▸ Exercise prompt: Locate the line that contains "simp [List.getD, List.getElem?_eq_getElem", then copy it and all later lines of the data below exactly, through the last one.

▸ Input for this task:

§ §

-- pv_equiv track=rewrite | github.com/Tawana2000/DSA-WITH-PYTHON | SEARCH ALGORITHMS/BINARY SEARCH/binary-search-ex1.py | delivery_times
-- ===== SOURCE A (Python) =====
-- def delivery_times(slots, target):
--
--     left = 0
--     right = len(slots) - 1
--     answer = -1
--
--     while left <= right:
--         mid = (left + right) // 2
--
--         if target < slots[mid]:
--             answer = mid
--             right = mid - 1
--
--         else:
--             left = mid + 1
--
--     return answer
-- ===== SOURCE B (Python) =====
-- def delivery_times(slots, target):
--     def go(lo, n):
--         # window is slots[lo : lo+n]; returns the leftmost qualifying index or None
--         if n == 0:
--             return None
--         k = (n - 1) // 2
--         if target < slots[lo + k]:
--             r = go(lo, k)
--             return r if r is not None else lo + k
--         return go(lo + k + 1, n - k - 1)
--     r = go(0, len(slots))
--     return r if r is not None else -1
-- ===== Notes on version B (the rewrite author's own statement) =====
-- stated objective: alternative
-- what changed: Replaced the iterative while-loop on Int bounds with an answer accumulator by a recursive helper over a (lo, window-size) pair of natural numbers that returns None/-1 at the base case and prefers a non-None left-half result over the current midpoint.
import Mathlib
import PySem

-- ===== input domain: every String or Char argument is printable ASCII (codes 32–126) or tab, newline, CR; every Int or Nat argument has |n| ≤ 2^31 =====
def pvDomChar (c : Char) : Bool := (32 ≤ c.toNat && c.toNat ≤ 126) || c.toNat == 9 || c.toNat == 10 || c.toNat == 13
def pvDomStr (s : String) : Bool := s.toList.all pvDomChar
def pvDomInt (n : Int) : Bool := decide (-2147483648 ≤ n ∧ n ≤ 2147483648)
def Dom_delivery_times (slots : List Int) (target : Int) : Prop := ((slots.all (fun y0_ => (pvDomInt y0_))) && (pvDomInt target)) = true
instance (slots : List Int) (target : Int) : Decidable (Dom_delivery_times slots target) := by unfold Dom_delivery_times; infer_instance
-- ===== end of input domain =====

-- B replaces A's iterative Int-bound loop with an answer accumulator by a recursive helper over
-- a (lo, window-size) pair of naturals returning Option Nat (alternative decomposition, same cost).

-- ===== PORT A =====
-- A's while loop, state (left, right, answer); the 'none' branch is unreachable (mid in range when left ≤ right)
def pvLoopA (slots : List Int) (target : Int) (left right answer : Int) : Int :=
  if h : left ≤ right then
    let mid := PySem.Int.floordiv (left + right) 2
    match PySem.List.pyGet? slots mid with
    | some v =>
      if target < v then pvLoopA slots target left (mid - 1) mid
      else pvLoopA slots target (mid + 1) right answer
    | none => answer
  else answer
termination_by (right + 1 - left).toNat
decreasing_by
  · have := PySem.Int.floordiv_two_mid_bounds h; omega
  · have := PySem.Int.floordiv_two_mid_bounds h; omega

def delivery_times (slots : List Int) (target : Int) : Int :=
  pvLoopA slots target 0 ((slots.length : Int) - 1) (-1)

-- ===== PORT B =====
-- Source B's go(lo, n): window slots[lo : lo+n]; recursion on the window size n.
-- slots[lo + k] is ported with getD 0: on every reachable call lo + n ≤ slots.length and n ≥ 1,
-- so the index is in range and the default is never used (Source B never indexes out of range); exact there.
def pvGoB (slots : List Int) (target : Int) (lo n : Nat) : Option Nat :=
  if n = 0 then none
  else
    let k := (n - 1) / 2
    if target < slots.getD (lo + k) 0 then
      match pvGoB slots target lo k with
      | some r => some r
      | none => some (lo + k)
    else pvGoB slots target (lo + k + 1) (n - k - 1)
termination_by n
decreasing_by all_goals omega

def delivery_times_alt (slots : List Int) (target : Int) : Int :=
  match pvGoB slots target 0 slots.length with
  | some r => (r : Int)
  | none => -1

-- ===== PRECONDITION & SPEC =====
def Spec_delivery_times (slots : List Int) (target : Int) (out : Int) : Prop := out = delivery_times_alt slots target
instance (slots : List Int) (target : Int) (out : Int) : Decidable (Spec_delivery_times slots target out) := by unfold Spec_delivery_times; infer_instance

-- ===== CLAIM (what is proved, stated in full; the proofs are below) =====
def Claim_equal_delivery_times : Prop := ∀ (slots : List Int) (target : Int), Dom_delivery_times slots target → Spec_delivery_times slots target (delivery_times slots target)

-- ===== LEMMAS AND PROOFS =====

-- A's loop started on the window [lo, lo+n-1] (within bounds) returns B's helper result,
-- falling back to 'answer' when the helper yields none.
theorem pvLoopA_eq_goB (slots : List Int) (target : Int) :
    ∀ n lo : Nat, ∀ answer : Int, lo + n ≤ slots.length →
      pvLoopA slots target (lo : Int) ((lo : Int) + (n : Int) - 1) answer =
        match pvGoB slots target lo n with
        | some r => (r : Int)
        | none => answer := by
  intro n
  induction n using Nat.strong_induction_on with
  | _ n ih =>
    intro lo answer hlen
    by_cases hn : n = 0
    · subst hn
      rw [pvLoopA, dif_neg (by omega), pvGoB, if_pos rfl]
    · have hn1 : 1 ≤ n := by omega
      set k := (n - 1) / 2 with hk
      have hkn : k < n := by omega
      have hmid : PySem.Int.floordiv ((lo : Int) + ((lo : Int) + (n : Int) - 1)) 2
          = ((lo + k : Nat) : Int) := by
        rw [PySem.Int.floordiv_eq_ediv_of_pos (by omega)]
        push_cast; omega
      have hle : (lo : Int) ≤ (lo : Int) + (n : Int) - 1 := by omega
      have hidx : lo + k < slots.length := by omega
      have hget : PySem.List.pyGet? slots (((lo + k : Nat) : Int)) = some (slots.getD (lo + k) 0) := by
        rw [PySem.List.pyGet?_natCast]
        simp [List.getD, List.getElem?_eq_getElem hidx]
      rw [pvLoopA, dif_pos hle, pvGoB, if_neg hn]
      simp only [hmid, hget]
      simp only [← hk]
      by_cases hlt : target < slots.getD (lo + k) 0
      · rw [if_pos hlt, if_pos hlt]
        have : ((lo + k : Nat) : Int) - 1 = (lo : Int) + (k : Int) - 1 := by push_cast; omega
        rw [this, ih k hkn lo ((lo + k : Nat) : Int) (by omega)]
        cases pvGoB slots target lo k <;> simp
      · rw [if_neg hlt, if_neg hlt]
        have h1 : ((lo + k : Nat) : Int) + 1 = ((lo + k + 1 : Nat) : Int) := by push_cast; ring
        have h2 : (lo : Int) + (n : Int) - 1
            = ((lo + k + 1 : Nat) : Int) + ((n - k - 1 : Nat) : Int) - 1 := by push_cast; omega
        rw [h1, h2, ih (n - k - 1) (by omega) (lo + k + 1) answer (by omega)]

-- ===== VERDICT (by name: the statement is the Claim_ definition above) =====
theorem delivery_times_spec : Claim_equal_delivery_times := by
  intro slots target _
  unfold Spec_delivery_times delivery_times delivery_times_alt
  have h := pvLoopA_eq_goB slots target slots.length 0 (-1) (by omega)
  simpa using h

§ §

▸ Answer to the problem:
        simp [List.getD, List.getElem?_eq_getElem hidx]
      rw [pvLoopA, dif_pos hle, pvGoB, if_neg hn]
      simp only [hmid, hget]
      simp only [← hk]
      by_cases hlt : target < slots.getD (lo + k) 0
      · rw [if_pos hlt, if_pos hlt]
        have : ((lo + k : Nat) : Int) - 1 = (lo : Int) + (k : Int) - 1 := by push_cast; omega
        rw [this, ih k hkn lo ((lo + k : Nat) : Int) (by omega)]
        cases pvGoB slots target lo k <;> simp
      · rw [if_neg hlt, if_neg hlt]
        have h1 : ((lo + k : Nat) : Int) + 1 = ((lo + k + 1 : Nat) : Int) := by push_cast; ring
        have h2 : (lo : Int) + (n : Int) - 1
            = ((lo + k + 1 : Nat) : Int) + ((n - k - 1 : Nat) : Int) - 1 := by push_cast; omega
        rw [h1, h2, ih (n - k - 1) (by omega) (lo + k + 1) answer (by omega)]

-- ===== VERDICT (by name: the statement is the Claim_ definition above) =====
theorem delivery_times_spec : Claim_equal_delivery_times := by
  intro slots target _
  unfold Spec_delivery_times delivery_times delivery_times_alt
  have h := pvLoopA_eq_goB slots target slots.length 0 (-1) (by omega)
  simpa using h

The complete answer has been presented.